We never could have had such access to the Father had not the Son died for us, and had not the Father given us such blessings and such relationships and associations. Nor could we have had the enjoyment of this access without the presence and indwelling of the Holy Spirit. The Holy Spirit indwells us, giving us to be able to say “Abba, Father,” and giving us the realisation of all that God has bestowed upon us in the riches of His grace. So that the Spirit, the one Spirit that binds together in one all true believers in one body, is the power whereby we are able to enter the presence of the Father so that we might enter into His thoughts, and respond to them in the way that He desires.
After making known God’s “eternal purpose which He purposed in Christ Jesus our Lord” (Eph. 3:11), the Apostle Paul writes, “in whom we have boldness and access with confidence by the faith of Him” It is as having our part with Christ, being in Him before the face of the Father, that we have this boldness, for we know by the very revelation of the Father Himself all that He has given to us to share with His Son.
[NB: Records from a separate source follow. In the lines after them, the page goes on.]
-- pv_equiv track=rewrite | github.com/minh-tech/Bitwise-Algorithms | Basic/Prob_28-swapBitsInPair.py | swapBitsInPair
-- ===== SOURCE A (Python) =====
-- def swapBitsInPair(x):
-- 	result = 0
-- 	i = 0
-- 	while x:
-- 		# Get 2 last bits
-- 		remain = x & 3
-- 		# If 2 last bits are 01 or 10, invert them.
-- 		if remain in (1, 2):
-- 			remain = remain ^ 3
--
-- 		# Append those bits in front of result
-- 		result = (remain << (2 * i)) | result
-- 		x = x >> 2
-- 		i += 1
-- 	return result
-- ===== SOURCE B (Python) =====
-- def swapBitsInPair(x):
--     n = x.bit_length()
--     n += n & 1  # round up to an even number of bits
--     even = ((1 << n) - 1) // 3          # 0b0101...01 over n bits
--     return ((x & even) << 1) | ((x & (even << 1)) >> 1)
-- ===== Notes on version B (the rewrite author's own statement) =====
-- stated objective: idiomatic
-- what changed: Replaces the per-pair loop with whole-word mask arithmetic: an alternating mask sized to x.bit_length() selects even/odd bit positions and two shifts swap every pair at once.
import Mathlib
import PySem

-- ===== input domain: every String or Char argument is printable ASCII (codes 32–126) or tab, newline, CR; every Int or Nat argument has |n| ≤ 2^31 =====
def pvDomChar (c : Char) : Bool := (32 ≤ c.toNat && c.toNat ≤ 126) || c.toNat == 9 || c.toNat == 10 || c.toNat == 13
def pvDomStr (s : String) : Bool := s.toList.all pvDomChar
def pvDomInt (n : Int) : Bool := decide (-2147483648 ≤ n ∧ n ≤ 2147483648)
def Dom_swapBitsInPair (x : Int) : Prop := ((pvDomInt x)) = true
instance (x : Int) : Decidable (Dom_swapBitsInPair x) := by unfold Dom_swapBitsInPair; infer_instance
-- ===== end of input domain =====

-- B swaps every adjacent bit pair with whole-word mask arithmetic (two shifts over an
-- alternating mask sized to x.bit_length()) instead of A's per-pair loop (idiomatic bit trick).

-- ===== PORT A =====
-- A's while loop, step for step, on the non-negative values Pre_ admits
-- (on x < 0 the Python loop never terminates, so those inputs lie outside Pre_).
def swapLoopA (x i result : Nat) : Nat :=
  if x = 0 then result
  else
    let remain := x &&& 3
    let remain := if remain = 1 ∨ remain = 2 then remain ^^^ 3 else remain
    swapLoopA (x >>> 2) (i + 1) ((remain <<< (2 * i)) ||| result)
termination_by x
decreasing_by
  simp only [Nat.shiftRight_eq_div_pow]
  exact Nat.div_lt_self (by omega) (by norm_num)

def swapBitsInPair (x : Int) : Int :=
  -- totality guard: for x < 0 the Python loop diverges (outside Pre_)
  if x < 0 then 0 else (swapLoopA x.toNat 0 0 : Int)

-- ===== PORT B =====
def swapBitsInPair_alt (x : Int) : Int :=
  let xn := x.toNat                       -- the non-negative domain (Pre_: 0 ≤ x)
  let n := Nat.size xn                    -- x.bit_length()
  let n := n + (n &&& 1)                  -- round up to an even number of bits
  let even := ((1 <<< n) - 1) / 3         -- 0b0101...01 over n bits
  (((xn &&& even) <<< 1) ||| ((xn &&& (even <<< 1)) >>> 1) : Nat)

-- ===== PRECONDITION & SPEC =====
-- Pre_ excludes x < 0: there A's 'while x: x = x >> 2' never terminates (no value is returned).
def Pre_swapBitsInPair (x : Int) : Prop := 0 ≤ x
instance (x : Int) : Decidable (Pre_swapBitsInPair x) := by unfold Pre_swapBitsInPair; infer_instance
def pvWitness_swapBitsInPair : Int := (6)

def Spec_swapBitsInPair (x : Int) (out : Int) : Prop := out = swapBitsInPair_alt x
instance (x : Int) (out : Int) : Decidable (Spec_swapBitsInPair x out) := by unfold Spec_swapBitsInPair; infer_instance

-- ===== CLAIM (what is proved, stated in full; the proofs are below) =====
def Claim_equal_swapBitsInPair : Prop := ∀ (x : Int), Dom_swapBitsInPair x → Pre_swapBitsInPair x → Spec_swapBitsInPair x (swapBitsInPair x)

-- ===== LEMMAS AND PROOFS =====

-- the value A's loop accumulates, as a structural recursion (proof-side only)
def fA (x : Nat) : Nat :=
  if x = 0 then 0
  else
    (let r := x &&& 3; if r = 1 ∨ r = 2 then r ^^^ 3 else r) ||| (fA (x >>> 2) <<< 2)
termination_by x
decreasing_by
  simp only [Nat.shiftRight_eq_div_pow]
  exact Nat.div_lt_self (by omega) (by norm_num)

theorem swapLoopA_eq (x : Nat) : ∀ i r, swapLoopA x i r = (fA x <<< (2 * i)) ||| r := by
  induction x using Nat.strong_induction_on with
  | _ x ih =>
    intro i r
    rw [swapLoopA, fA]
    by_cases hx : x = 0
    · simp [hx]
    · rw [if_neg hx, if_neg hx]
      rw [ih (x >>> 2) (by
        simp only [Nat.shiftRight_eq_div_pow]
        exact Nat.div_lt_self (Nat.pos_of_ne_zero hx) (by norm_num))]
      rw [Nat.shiftLeft_or_distrib, ← Nat.shiftLeft_add]
      have he : 2 + 2 * i = 2 * (i + 1) := by ring
      rw [he, ← Nat.or_assoc,
        Nat.or_comm (fA (x >>> 2) <<< (2 * (i + 1)))]

-- testBit of the pair-swapped low chunk
theorem sw_testBit (x : Nat) :
    (let r := x &&& 3; if r = 1 ∨ r = 2 then r ^^^ 3 else r).testBit 0 = x.testBit 1 ∧
    (let r := x &&& 3; if r = 1 ∨ r = 2 then r ^^^ 3 else r).testBit 1 = x.testBit 0 ∧
    ∀ j, 2 ≤ j → (let r := x &&& 3; if r = 1 ∨ r = 2 then r ^^^ 3 else r).testBit j = false := by
  have hr : x &&& 3 < 4 := Nat.lt_succ_of_le Nat.and_le_right
  have h0 : (x &&& 3).testBit 0 = x.testBit 0 := by
    rw [Nat.testBit_and, show Nat.testBit 3 0 = true from by decide, Bool.and_true]
  have h1 : (x &&& 3).testBit 1 = x.testBit 1 := by
    rw [Nat.testBit_and, show Nat.testBit 3 1 = true from by decide, Bool.and_true]
  have hsw : ∀ j, 2 ≤ j → ∀ v : Nat, v < 4 → v.testBit j = false := by
    intro j hj v hv
    apply Nat.testBit_lt_two_pow
    calc v < 4 := hv
    _ = 2 ^ 2 := by norm_num
    _ ≤ 2 ^ j := Nat.pow_le_pow_right (by norm_num) hj
  show (if x &&& 3 = 1 ∨ x &&& 3 = 2 then (x &&& 3) ^^^ 3 else x &&& 3).testBit 0 = x.testBit 1 ∧
    (if x &&& 3 = 1 ∨ x &&& 3 = 2 then (x &&& 3) ^^^ 3 else x &&& 3).testBit 1 = x.testBit 0 ∧
    ∀ j, 2 ≤ j → (if x &&& 3 = 1 ∨ x &&& 3 = 2 then (x &&& 3) ^^^ 3 else x &&& 3).testBit j = false
  have hcase : x &&& 3 = 0 ∨ x &&& 3 = 1 ∨ x &&& 3 = 2 ∨ x &&& 3 = 3 := by omega
  rcases hcase with h | h | h | h <;>
    rw [h] at h0 h1 <;>
    refine ⟨by rw [← h1, h]; decide, by rw [← h0, h]; decide, ?_⟩ <;>
    · intro j hj
      rw [h]
      exact hsw j hj _ (by decide)

theorem fA_testBit (x : Nat) : ∀ j, (fA x).testBit j = x.testBit (if j % 2 = 0 then j + 1 else j - 1) := by
  induction x using Nat.strong_induction_on with
  | _ x ih =>
    intro j
    rw [fA]
    by_cases hx : x = 0
    · simp [hx]
    · rw [if_neg hx]
      obtain ⟨s0, s1, shigh⟩ := sw_testBit x
      rw [Nat.testBit_or, Nat.testBit_shiftLeft]
      match j with
      | 0 => simpa using s0
      | 1 => simpa using s1
      | (k + 2) =>
        rw [shigh (k + 2) (by omega)]
        have h2 : k + 2 - 2 = k := by omega
        rw [h2]
        have ihk := ih (x >>> 2) (by
          simp only [Nat.shiftRight_eq_div_pow]
          exact Nat.div_lt_self (Nat.pos_of_ne_zero hx) (by norm_num)) k
        simp only [Nat.testBit_shiftRight] at ihk
        rw [Bool.false_or, show decide (2 ≤ k + 2) = true from by simp, Bool.true_and, ihk]
        by_cases hk : k % 2 = 0
        · rw [if_pos hk, if_pos (show (k + 2) % 2 = 0 by omega)]
          congr 1
          omega
        · rw [if_neg hk, if_neg (show ¬(k + 2) % 2 = 0 by omega)]
          congr 1
          omega

-- the alternating mask, bit by bit
theorem mask_testBit (m : Nat) : ∀ j, ((2 ^ (2 * m) - 1) / 3).testBit j = (decide (j % 2 = 0) && decide (j < 2 * m)) := by
  induction m with
  | zero => simp
  | succ m ih =>
    intro j
    have hmod : 2 ^ (2 * m) % 3 = 1 := by
      rw [pow_mul]
      norm_num [Nat.pow_mod]
    have hpos : 1 ≤ 2 ^ (2 * m) := Nat.one_le_two_pow
    have hstep : 2 ^ (2 * (m + 1)) = 4 * 2 ^ (2 * m) := by ring
    set k := (2 ^ (2 * m) - 1) / 3 with hk
    have hkv : 2 ^ (2 * m) = 3 * k + 1 := by omega
    have hval : (2 ^ (2 * (m + 1)) - 1) / 3 = 4 * k + 1 := by omega
    rw [hval]
    match j with
    | 0 => simp [Nat.testBit_zero]; omega
    | 1 =>
      rw [Nat.testBit_succ]
      have : (4 * k + 1) / 2 = 2 * k := by omega
      rw [this]
      simp [Nat.testBit_zero]
    | (j + 2) =>
      rw [Nat.testBit_succ, Nat.testBit_succ]
      have h2 : (4 * k + 1) / 2 = 2 * k := by omega
      have h3 : (2 * k) / 2 = k := by omega
      rw [h2, h3, ih j]
      have e1 : decide ((j + 2) % 2 = 0) = decide (j % 2 = 0) := decide_eq_decide.mpr (by omega)
      have e2 : decide (j + 2 < 2 * (m + 1)) = decide (j < 2 * m) := decide_eq_decide.mpr (by omega)
      rw [e1, e2]

theorem high_bit_false (x n j : Nat) (hx : x < 2 ^ n) (hj : n ≤ j) : x.testBit j = false := by
  apply Nat.testBit_lt_two_pow
  exact lt_of_lt_of_le hx (Nat.pow_le_pow_right (by norm_num) hj)

-- B's whole-word expression, bit by bit: bit j of B's value is bit (j xor 1) of x
theorem alt_testBit (xn : Nat) (j : Nat) :
    (((xn &&& ((1 <<< (Nat.size xn + (Nat.size xn &&& 1))) - 1) / 3) <<< 1) |||
      ((xn &&& ((((1 <<< (Nat.size xn + (Nat.size xn &&& 1))) - 1) / 3) <<< 1)) >>> 1)).testBit j
    = xn.testBit (if j % 2 = 0 then j + 1 else j - 1) := by
  set s := Nat.size xn with hs
  have hn2 : s + (s &&& 1) = 2 * ((s + (s &&& 1)) / 2) := by
    have : s &&& 1 = s % 2 := Nat.and_one_is_mod s
    omega
  set m := (s + (s &&& 1)) / 2 with hm
  have hmask : ∀ i, (((1 <<< (s + (s &&& 1))) - 1) / 3).testBit i = (decide (i % 2 = 0) && decide (i < 2 * m)) := by
    intro i
    rw [Nat.one_shiftLeft, hn2]
    exact mask_testBit m i
  have hhigh : ∀ i, 2 * m ≤ i → xn.testBit i = false := by
    intro i hi
    refine high_bit_false xn (2 * m) i ?_ hi
    have h1 : xn < 2 ^ s := Nat.lt_size_self xn
    have h2 : s ≤ 2 * m := by omega
    exact lt_of_lt_of_le h1 (Nat.pow_le_pow_right (by norm_num) h2)
  rw [Nat.testBit_or, Nat.testBit_shiftLeft, Nat.testBit_shiftRight]
  rw [Nat.testBit_and, Nat.testBit_and, Nat.testBit_shiftLeft]
  by_cases hj : j % 2 = 0
  · rw [if_pos hj]
    have hfst : (decide (1 ≤ j) && (xn.testBit (j - 1) && ((((1 <<< (s + (s &&& 1))) - 1) / 3)).testBit (j - 1))) = false := by
      by_cases hj0 : j = 0
      · subst hj0
        simp
      · rw [hmask]
        have hodd : ¬((j - 1) % 2 = 0) := by omega
        simp [hodd]
    have hsnd : (decide (1 ≤ 1 + j) && ((((1 <<< (s + (s &&& 1))) - 1) / 3)).testBit (1 + j - 1)) = (decide (j < 2 * m)) := by
      have h1j : 1 + j - 1 = j := by omega
      rw [h1j, hmask]
      simp [hj]
    rw [hfst, Bool.false_or, hsnd]
    by_cases hlt : j < 2 * m
    · simp only [hlt, decide_true, Bool.and_true]
      congr 1
      omega
    · simp only [hlt, decide_false, Bool.and_false]
      exact (hhigh (j + 1) (by omega)).symm
  · rw [if_neg hj]
    have h1j : 1 ≤ j := by omega
    have hsnd : ((((1 <<< (s + (s &&& 1))) - 1) / 3)).testBit (1 + j - 1) = false := by
      have : 1 + j - 1 = j := by omega
      rw [this, hmask]; simp [hj]
    rw [hsnd]
    simp only [Bool.and_false, Bool.or_false, h1j, decide_true, Bool.true_and]
    rw [hmask]
    have hje : (j - 1) % 2 = 0 := by omega
    simp only [hje, decide_true, Bool.true_and]
    by_cases hlt : j - 1 < 2 * m
    · simp [hlt]
    · simp only [hlt, decide_false, Bool.and_false]
      rw [hhigh (j - 1) (by omega)]

-- ===== VERDICT (by name: the statement is the Claim_ definition above) =====
theorem swapBitsInPair_spec : Claim_equal_swapBitsInPair := by
  intro x _ hpre
  unfold Spec_swapBitsInPair swapBitsInPair swapBitsInPair_alt
  rw [if_neg (by exact not_lt.mpr hpre)]
  congr 1
  rw [swapLoopA_eq]
  simp only [Nat.mul_zero, Nat.shiftLeft_zero, Nat.or_zero]
  apply Nat.eq_of_testBit_eq
  intro j
  rw [fA_testBit, alt_testBit]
Boldness and confidence come through the faith that lays hold of all that God has made known to us of His purpose in Christ Jesus, and as we enter into this wondrous purpose, so do we enjoy the place that the Father has given to us in nearness to Himself along with the Man of His purpose.
May we therefore know in a real way the joy of access into the grace in which we stand before God, the access to the throne of grace, the access into the holiest, and the access to the Father, that Scripture brings before us.